I always thought the PRT was just a part of our contingent.  Suppose there might be other errors above?


----------



## Sig_Des (4 Feb 2006)

I respect the fact that Gen. Fraser actually made those comments. It's not easy to say things like that in the public eye nowadays. A lot of people will probably take offence to it, but it needed to be said, and it's nice to hear it from up high.


----------



## winchable (4 Feb 2006)

Go on to read some of the comments on that article,
It's as entertaining as it is annoying and I've discovered two things:

1. Apparently Afghanistan has an abundant supply of oil we're in need of.
2. This isn't a war we're fighting, it's something else, but it's no war.
3. Somehow George Bush is to blame for everything...ever.

Well, I hope you're all as enlightened as I was, I can tell you I've changed my ways. I've given up any aspirations of a full military career, I'm moving to a small commune in India where I am going to take the name "Sunflower Auto Nexus" and live out the rest of my days as a maker of environmentally friendly crafts and write angry letters which I won't send because supporting Mail Services is supporting corporate America.


----------



## ChopperHead (5 Feb 2006)

lol Che that made me laugh


----------



## PPCLI Guy (5 Feb 2006)

MCG said:
			
		

> I always thought the PRT was just a part of our contingent.  Suppose there might be other errors above?



Don't get me started...


----------



## COBRA-6 (5 Feb 2006)

PPCLI Guy said:
			
		

> Don't get me started...



Well at least they didn't call us Peacekeepers this time...



			
				Che said:
			
		

> 1. Apparently Afghanistan has an abundant supply of oil we're in need of.

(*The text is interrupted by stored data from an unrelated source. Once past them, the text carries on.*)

-- pv_equiv track=rewrite | github.com/blueskullMRX/Code-Debugger-NLP | backend/recommendation_engine_v3.py | _identify_error_block
-- ===== SOURCE A (Python) =====
-- from typing import Dict, List, Optional
--
-- def _identify_error_block(code: str, line_number: Optional[int]) -> str:
--     """Identify the code block containing the error"""
--     if not line_number:
--         return code[:200]  # Return first 200 chars if no line number
--
--     lines = code.split('\n')
--     if line_number <= len(lines):
--         # Find the logical block (function, loop, etc.)
--         start_line = max(0, line_number - 1)
--
--         # Look backwards for block start
--         for i in range(start_line, -1, -1):
--             line = lines[i].strip()
--             if any(keyword in line for keyword in ['def ', 'class ', 'for ', 'while ', 'if ']):
--                 start_line = i
--                 break
--
--         # Look forwards for block end
--         end_line = min(len(lines), line_number + 5)
--
--         return '\n'.join(lines[start_line:end_line])
--
--     return code
-- ===== SOURCE B (Python) =====
-- def _identify_error_block(code: str, line_number):
--     """Identify the code block containing the error"""
--     if not line_number:
--         return code[:200]
--
--     lines = code.split('\n')
--     if line_number > len(lines):
--         return code
--
--     default = max(0, line_number - 1)
--     end = min(len(lines), line_number + 5)
--     keywords = ('def ', 'class ', 'for ', 'while ', 'if ')
--
--     # single streaming pass: keep a buffer of lines, resetting it whenever a
--     # block-opening line at or before the error line is seen (and at the error
--     # line itself if none was seen), stopping at the block end.
--     block = []
--     seen = False
--     for i, line in enumerate(lines):
--         if i >= end:
--             break
--         if i <= default and any(kw in line.strip() for kw in keywords):
--             block = []
--             seen = True
--         if i == default and not seen:
--             block = []
--         block.append(line)
--     return '\n'.join(block)
-- ===== Notes on version B (the rewrite author's own statement) =====
-- stated objective: alternative
-- what changed: A locates a block-start index by a backward scan with a break and then slices the line list; B never computes a start index or slices: it makes one forward streaming pass accumulating lines into a buffer, resetting the buffer at each block-opening line at or before the error line (and at the error line itself if none was seen) and breaking at the block end.
-- intended difference: For line_number < -5 on code with more than -(line_number+5) lines (except the degenerate corner where exactly one line stays in range and it is empty), A's block end min(len(lines), line_number+5) is negative so Python's slice wraps around and A returns an accidental nonempty prefix of the file ('a\nb' at the witness); B returns '' (no block), the intended result for a nonexistent line. — e.g. on _identify_error_block("a\nb\nc\nd\nx\ny\nz", some (-10)): A returns "a\nb", B returns ""
import Mathlib
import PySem

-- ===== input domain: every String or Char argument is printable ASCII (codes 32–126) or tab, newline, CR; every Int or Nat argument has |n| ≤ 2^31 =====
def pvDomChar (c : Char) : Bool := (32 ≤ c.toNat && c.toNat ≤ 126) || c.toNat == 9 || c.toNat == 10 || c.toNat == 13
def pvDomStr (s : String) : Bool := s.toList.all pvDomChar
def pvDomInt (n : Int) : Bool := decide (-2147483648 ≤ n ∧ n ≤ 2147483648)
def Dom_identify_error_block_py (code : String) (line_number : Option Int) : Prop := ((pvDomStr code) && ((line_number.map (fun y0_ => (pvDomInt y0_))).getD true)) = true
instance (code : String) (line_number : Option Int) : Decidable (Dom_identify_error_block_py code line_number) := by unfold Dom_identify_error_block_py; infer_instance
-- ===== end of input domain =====

-- B replaces A's find-start-index-then-slice by a single streaming pass that accumulates
-- lines into a buffer, resetting the buffer at block-opening lines (objective: alternative).

-- ===== PORT A =====
-- the keyword list ['def ', 'class ', 'for ', 'while ', 'if '] (identical literal in both Pythons)
def pvKeywords : List String := ["def ", "class ", "for ", "while ", "if "]

-- 'any(keyword in lines[i].strip() for keyword in KEYWORDS)' (identical test in both Pythons)
def pvHit (s : String) : Bool :=
  pvKeywords.any (fun kw => PySem.Str.isIn kw (PySem.Str.strip s))

-- A's 'for i in range(start_line, -1, -1): … break' loop; lines[i] is always in range here
-- (0 ≤ i ≤ start_line < len(lines)), so pyGetD with an unused default is exact.
def pvScanBack (lines : List String) : List Int → Int → Int
  | [], dflt => dflt
  | i :: rest, dflt =>
    if pvHit (PySem.List.pyGetD lines i "") then i
    else pvScanBack lines rest dflt

def identify_error_block_py (code : String) (line_number : Option Int) : String :=
  match line_number with
  | none => PySem.Str.slice code none (some 200)      -- 'if not line_number'
  | some ln =>
    if ln = 0 then PySem.Str.slice code none (some 200)
    else
      let lines := (PySem.Str.split? code "\n").getD []   -- sep "\n" ≠ "": split? is always some
      if ln ≤ (lines.length : Int) then
        let start0 : Int := max 0 (ln - 1)
        let start := pvScanBack lines (PySem.List.pyRange start0 (-1) (-1)) start0
        let endl : Int := min ((lines.length : Int)) (ln + 5)
        PySem.Str.join "\n" (PySem.List.slice lines (some start) (some endl))
      else code

-- ===== PORT B =====
-- B's 'for i, line in enumerate(lines): …' loop with its break and the two buffer resets.
def pvLoopB (dflt endl : Int) : List (Int × String) → List String → Bool → List String
  | [], block, _ => block
  | (i, line) :: rest, block, seen =>
    if endl ≤ i then block                               -- 'if i >= end: break'
    else if i ≤ dflt && pvHit line then                  -- 'block = []; seen = True' then append
      pvLoopB dflt endl rest [line] true
    else if i == dflt && !seen then                      -- 'block = []' then append
      pvLoopB dflt endl rest [line] seen
    else
      pvLoopB dflt endl rest (block ++ [line]) seen      -- 'block.append(line)'

def identify_error_block_py_alt (code : String) (line_number : Option Int) : String :=
  match line_number with
  | none => PySem.Str.slice code none (some 200)      -- 'if not line_number'
  | some ln =>
    if ln = 0 then PySem.Str.slice code none (some 200)
    else
      let lines := (PySem.Str.split? code "\n").getD []   -- sep "\n" ≠ "": split? is always some
      if (lines.length : Int) < ln then code
      else
        let dflt : Int := max 0 (ln - 1)
        let endl : Int := min ((lines.length : Int)) (ln + 5)
        PySem.Str.join "\n" (pvLoopB dflt endl (PySem.List.enumerate lines 0) [] false)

Ah yes the Michael Moore pipeline... I love people who believe that conspiracy theory. I've tried to explain to some of my more naive friends that building said pipeline would be impossible because:

1. The construction materials would be stolen long before they could be assembled,
2. If it somehow could be built, the oil would be siphoned off before it could reach the terminus, and
3. Someone would blow it up if points 1 and 2 could be solved anyways...


----------



## KevinB (5 Feb 2006)

Additional Fact - Clinton proposed pipeline during Taliban reign...


Mike's 100% right.

 People steal mine marking signs here as building materials...
Anyone attempting to build a pipleine woudl be bankrupted by security requirements for the materials - let alone the workers.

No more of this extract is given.